A towel swan blinks at you from a hotel bed. Then it hops off and waddles toward the door like it’s late for checkout.
That’s the kind of thing you can ask an AI video model to create in 2026. The question is: which one actually pulls it off?
The last time I ran a proper AI video comparison was October 2024, when I pitted Runway, Kling, Luma, Pika and MiniMax against each other. Back then, the results were impressive for their time but also hilariously flawed. Melting faces, physics-defying objects, and the occasional extra finger were par for the course.
Eighteen months later, the landscape has shifted dramatically. Some of those original contenders have faded. New players have emerged. And the ones that stuck around? They’ve levelled up in ways I genuinely didn’t expect.
So I renewed my RunwayML subscription, fired up four other models, and designed three hotel-themed tests specifically to push each one to its limits. The result? Some genuine surprises, a few laughs, and one towel swan that will haunt my dreams.
The Contenders
Five models. Three tests each. Fifteen videos total.

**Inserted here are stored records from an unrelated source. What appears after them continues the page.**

-- B replaces A's nested rounding loops by a single scan over the round-up candidates
-- ceil(n/10^k)*10^k, computed arithmetically; objective: simpler.

-- ===== PORT A =====
-- shared helper: Python's  sum(int(d) for d in str(x))  (identical in Source A and Source B);
-- int(d) is PySem.Int.ofChars? [d]; `.getD 0` is only reached where Python would raise
-- (the '-' of a negative number), which Pre_ excludes.
def pyDigitSum (x : Int) : Int :=
  ((PySem.Int.toChars x).map (fun c => (PySem.Int.ofChars? [c]).getD 0)).sum

-- inner while loop of A:  while (n + x) % factor != 0: x += factor // 10
-- (fuel 10 is enough everywhere inside Pre_; the proof never reaches fuel 0)
def aInner (n : Int) : Nat → Int → Int → Int
  | 0, x, _ => x
  | f + 1, x, factor =>
      if PySem.Int.mod (n + x) factor ≠ 0 then
        aInner n f (x + PySem.Int.floordiv factor 10) factor
      else x

-- outer while loop of A:  while digit_sum(n + x) > target: x += factor; factor *= 10; <inner>
def aOuter (n target : Int) : Nat → Int → Int → Int
  | 0, x, _ => x
  | f + 1, x, factor =>
      if target < pyDigitSum (n + x) then
        aOuter n target f (aInner n 10 (x + factor) (factor * 10)) (factor * 10)
      else x

def min_non_negative_integer_to_make_beautiful (n : Int) (target : Int) : Int :=
  if pyDigitSum n ≤ target then 0
  else aOuter n target 12 0 1

-- ===== PORT B =====
-- Source B's loop:  while True: m = -(-n // p) * p; if digit_sum(m) <= target: return m - n; p *= 10
-- (fuel 13 is enough everywhere inside Pre_; the proof never reaches fuel 0)
def bLoop (n target : Int) : Nat → Int → Int
  | 0, _ => 0
  | f + 1, p =>
      let m := -(PySem.Int.floordiv (-n) p) * p
      if pyDigitSum m ≤ target then m - n
      else bLoop n target f (p * 10)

Runway Gen-4.5 from Runway (New York). Currently the top-rated model on the Artificial Analysis leaderboard with an Elo score of 1,247. Known for stunning visual fidelity and cinematic quality. Notably the only model in this test that doesn’t generate native audio.
Kling 3.0 Pro from Kuaishou (China). Released February 2026 with native 4K output, multilingual audio, and what reviewers are calling the best motion physics in the business. Generates 5, 10, or 15 seconds per clip.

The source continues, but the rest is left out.